* **Try it**: From the data below, copy each line that includes the word "findSome".

[[ Entries shown open ]]

-- pv_equiv track=rewrite | github.com/bolatov/adventofcode | 2024/day_05.py | get_correct_orders
-- ===== SOURCE A (Python) =====
-- def in_right_order(rules, mp):
--     # check if rules are respected
--     for rule_key, rule_nums in rules.items():
--         if rule_key not in mp:
--             continue
--         rule_key_positions = mp[rule_key]
--         for left_pos in rule_key_positions:
--             for rule_num in rule_nums:
--                 if rule_num not in mp:
--                     continue
--                 for right_pos in mp[rule_num]:
--                     if left_pos > right_pos:
--                         return [left_pos, right_pos]
--     return []
--
-- def build_mp(arr):
--     mp = {}
--     for i in range(len(arr)):
--         pos = mp.get(arr[i], [])
--         pos.append(i)
--         mp[arr[i]] = pos
--     return mp
--
-- def get_correct_orders(rules, matrix):
--     result = []
--     for matrix_row in range(len(matrix)):
--         arr = matrix[matrix_row]
--         mp = build_mp(arr)
--         if in_right_order(rules, mp) == []:
--             result.append(matrix_row)
--     return result
-- ===== SOURCE B (Python) =====
-- def get_correct_orders(rules, matrix):
--     # One left-to-right pass per row with a 'seen' set: a row is wrong iff some
--     # page v has a rule successor that already occurred before v.
--     def row_ok(arr):
--         seen = set()
--         for v in arr:
--             for n in rules.get(v, ()):
--                 if n in seen:
--                     return False
--             seen.add(v)
--         return True
--     return [row for row, arr in enumerate(matrix) if row_ok(arr)]
-- ===== Notes on version B (the rewrite author's own statement) =====
-- stated objective: faster
-- what changed: Instead of building a value->all-positions dict per row and scanning every rule with four nested loops over position lists, B makes one left-to-right pass per row with a growing 'seen' set and rejects the row as soon as some page's rule successors intersect the pages already seen; rows are collected by enumerate+filter instead of an index counter.
import Mathlib
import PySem

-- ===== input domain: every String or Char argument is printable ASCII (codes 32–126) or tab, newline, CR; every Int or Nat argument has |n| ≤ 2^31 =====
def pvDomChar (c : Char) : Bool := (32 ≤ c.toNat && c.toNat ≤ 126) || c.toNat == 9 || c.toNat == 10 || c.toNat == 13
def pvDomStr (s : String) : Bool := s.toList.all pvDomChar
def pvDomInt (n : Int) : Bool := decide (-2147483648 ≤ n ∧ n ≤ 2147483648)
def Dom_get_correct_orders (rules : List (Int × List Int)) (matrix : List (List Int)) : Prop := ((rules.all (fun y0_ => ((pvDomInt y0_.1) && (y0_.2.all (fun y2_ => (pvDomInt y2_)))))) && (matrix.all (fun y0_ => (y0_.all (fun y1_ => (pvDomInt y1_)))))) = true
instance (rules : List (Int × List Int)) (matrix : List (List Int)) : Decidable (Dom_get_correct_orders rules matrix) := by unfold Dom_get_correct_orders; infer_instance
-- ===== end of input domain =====

-- B replaces A's per-row value->positions dict and four nested rule/position loops
-- by one left-to-right pass per row with a growing 'seen' set (faster: only pages
-- present in the row are looked up against the rules).

-- ===== PORT A =====
-- build_mp: value -> list of its positions (Python: for i in range(len(arr)))
def buildMp (arr : List Int) : PySem.Dict Int (List Int) :=
  (arr.foldl (fun (s : PySem.Dict Int (List Int) × Int) x =>
      (s.1.insert x (s.1.getD x [] ++ [s.2]), s.2 + 1)) (PySem.Dict.empty, 0)).1

-- in_right_order: nested loops with early return, ported as nested findSome?
def inRightOrder (rules : PySem.Dict Int (List Int)) (mp : PySem.Dict Int (List Int)) : List Int :=
  match rules.items.findSome? (fun kv =>
    match mp.get? kv.1 with
    | none => none
    | some poss =>
      poss.findSome? (fun lp =>
        kv.2.findSome? (fun rn =>
          match mp.get? rn with
          | none => none
          | some rposs =>
            rposs.findSome? (fun rp => if lp > rp then some [lp, rp] else none)))) with
  | some v => v
  | none => []

def get_correct_orders (rules : List (Int × List Int)) (matrix : List (List Int)) : List Int :=
  let rd := PySem.Dict.ofList rules
  (matrix.foldl (fun (s : List Int × Int) arr =>
      ((if inRightOrder rd (buildMp arr) = [] then s.1 ++ [s.2] else s.1), s.2 + 1))
    ([], 0)).1

-- ===== PORT B =====
-- row_ok: one pass with a 'seen' set; early return False ported as recursion
def scanRow (rd : PySem.Dict Int (List Int)) : List Int → PySem.Set Int → Bool
  | [], _ => true
  | v :: rest, seen =>
      if (rd.getD v []).any (fun n => PySem.Set.contains seen n) then false
      else scanRow rd rest (PySem.Set.add seen v)

def get_correct_orders_alt (rules : List (Int × List Int)) (matrix : List (List Int)) : List Int :=
  let rd := PySem.Dict.ofList rules
  (PySem.List.enumerate matrix 0).filterMap
    (fun p => if scanRow rd p.2 PySem.Set.empty then some p.1 else none)

-- ===== PRECONDITION & SPEC =====
def Spec_get_correct_orders (rules : List (Int × List Int)) (matrix : List (List Int)) (out : List Int) : Prop := out = get_correct_orders_alt rules matrix
instance (rules : List (Int × List Int)) (matrix : List (List Int)) (out : List Int) : Decidable (Spec_get_correct_orders rules matrix out) := by unfold Spec_get_correct_orders; infer_instance

-- ===== CLAIM (what is proved, stated in full; the proofs are below) =====
def Claim_equal_get_correct_orders : Prop := ∀ (rules : List (Int × List Int)) (matrix : List (List Int)), Dom_get_correct_orders rules matrix → Spec_get_correct_orders rules matrix (get_correct_orders rules matrix)

-- ===== LEMMAS AND PROOFS =====

-- the positions of v in arr, offset by i (specification of build_mp's lists)
def posOf (arr : List Int) (v : Int) (i : Int) : List Int :=
  match arr with
  | [] => []
  | a :: t => if a = v then i :: posOf t v (i + 1) else posOf t v (i + 1)

lemma buildMp_fold (arr : List Int) (mp : PySem.Dict Int (List Int)) (i : Int) (v : Int) :
    ((arr.foldl (fun (s : PySem.Dict Int (List Int) × Int) x =>
        (s.1.insert x (s.1.getD x [] ++ [s.2]), s.2 + 1)) (mp, i)).1).getD v []
      = mp.getD v [] ++ posOf arr v i := by
  induction arr generalizing mp i with
  | nil => simp [posOf]
  | cons a t ih =>
      simp only [List.foldl_cons]
      rw [ih, PySem.Dict.getD_insert]
      by_cases hv : v = a
      · subst hv; simp [posOf]
      · rw [if_neg hv]
        have hav : ¬ a = v := fun h => hv h.symm
        simp [posOf, hav]

lemma buildMp_getD (arr : List Int) (v : Int) :
    (buildMp arr).getD v [] = posOf arr v 0 := by
  unfold buildMp
  rw [buildMp_fold]
  simp [PySem.Dict.getD_empty]

lemma mem_posOf (arr : List Int) (v : Int) (i p : Int) :
    p ∈ posOf arr v i ↔ ∃ (j : Nat), ∃ (hj : j < arr.length), arr[j] = v ∧ p = i + j := by
  induction arr generalizing i with
  | nil => simp [posOf]
  | cons a t ih =>
      constructor
      · intro h
        unfold posOf at h
        by_cases ha : a = v
        · rw [if_pos ha] at h
          rcases List.mem_cons.mp h with h | h
          · exact ⟨0, by simp, by simpa using ha, by omega⟩
          · obtain ⟨j, hj, hjv, hp⟩ := (ih (i + 1)).mp h
            exact ⟨j + 1, by simpa using Nat.succ_lt_succ hj, by simpa using hjv, by push_cast; omega⟩
        · rw [if_neg ha] at h
          obtain ⟨j, hj, hjv, hp⟩ := (ih (i + 1)).mp h
          exact ⟨j + 1, by simpa using Nat.succ_lt_succ hj, by simpa using hjv, by push_cast; omega⟩
      · rintro ⟨j, hj, hjv, hp⟩
        unfold posOf
        cases j with
        | zero =>
            simp only [List.getElem_cons_zero] at hjv
            rw [if_pos hjv]
            exact List.mem_cons.mpr (Or.inl (by omega))
        | succ k =>
            simp only [List.getElem_cons_succ] at hjv
            have hk : k < t.length := by simp at hj; omega
            have : p ∈ posOf t v (i + 1) :=
              (ih (i + 1)).mpr ⟨k, hk, hjv, by push_cast at hp ⊢; omega⟩
            by_cases ha : a = v
            · rw [if_pos ha]; exact List.mem_cons.mpr (Or.inr this)
            · rw [if_neg ha]; exact this

-- "no violation": no earlier occurrence of a rule successor of any page
def NoViol (rd : PySem.Dict Int (List Int)) (arr : List Int) : Prop :=
  ∀ (p : Nat) (hp : p < arr.length), ∀ n ∈ rd.getD arr[p] [], n ∉ arr.take p
-- pv_equiv track=rewrite | github.com/polsi05/template_builder | legacy/template_builder_legacy.py | images_to_html
-- ===== SOURCE A (Python) =====
-- from typing import Callable, Dict, List, Tuple, Union
--
-- def images_to_html(rows: List[Tuple[str, str]], cols: int) -> str:
--     """Render immagini in righe di `cols` colonne; avanzamento centrato."""
--     if not rows:
--         return ''
--     html_lines: List[str] = []
--     per = max(1, cols)
--     width_pct = int(100 / per) - 1
--     for i in range(0, len(rows), per):
--         chunk = rows[i:i+per]
--         if len(chunk) == per:
--             html_lines.append('<div class="img-row">')
--             for src, alt in chunk:
--                 if src:
--                     html_lines.append(
--                         f"<img src='{src}' alt='{alt}' "
--                         f"style='width:{width_pct}%;margin:0.5%;display:inline-block;'>"
--                     )
--             html_lines.append('</div>')
--         else:
--             html_lines.append('<div class="img-row single">')
--             for src, alt in chunk:
--                 if src:
--                     html_lines.append(
--                         f"<img src='{src}' alt='{alt}' "
--                         f"style='display:block;margin:0 auto;width:auto;max-width:90%;'>"
--                     )
--             html_lines.append('</div>')
--     return '\n'.join(html_lines)
-- ===== SOURCE B (Python) =====
-- from typing import List, Tuple
--
-- def images_to_html(rows: List[Tuple[str, str]], cols: int) -> str:
--     """Render immagini: unico passaggio piatto guidato dall'indice."""
--     per = max(1, cols)
--     n = len(rows)
--     cut = n - n % per  # first index of the incomplete tail row, if any
--     w = 100 // per - 1
--     out: List[str] = []
--     for j, (src, alt) in enumerate(rows):
--         if j % per == 0:
--             out.append('<div class="img-row">' if j < cut else '<div class="img-row single">')
--         if src:
--             if j < cut:
--                 out.append(
--                     f"<img src='{src}' alt='{alt}' "
--                     f"style='width:{w}%;margin:0.5%;display:inline-block;'>"
--                 )
--             else:
--                 out.append(
--                     f"<img src='{src}' alt='{alt}' "
--                     f"style='display:block;margin:0 auto;width:auto;max-width:90%;'>"
--                 )
--         if j % per == per - 1 or j == n - 1:
--             out.append('</div>')
--     return '\n'.join(out)
-- ===== Notes on version B (the rewrite author's own statement) =====
-- stated objective: alternative
-- what changed: A slices the list into per-sized chunks and tests each chunk's completeness to choose the row markup; B never slices: it makes one flat pass over enumerate(rows), deciding div openings/closings and the per-image style purely by index arithmetic (j % per, j < cut, j == n-1).
import Mathlib
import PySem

[[ Entries shown closed ]]

* **Exercise answer**:
-- in_right_order: nested loops with early return, ported as nested findSome?
  match rules.items.findSome? (fun kv =>
      poss.findSome? (fun lp =>
        kv.2.findSome? (fun rn =>
            rposs.findSome? (fun rp => if lp > rp then some [lp, rp] else none)))) with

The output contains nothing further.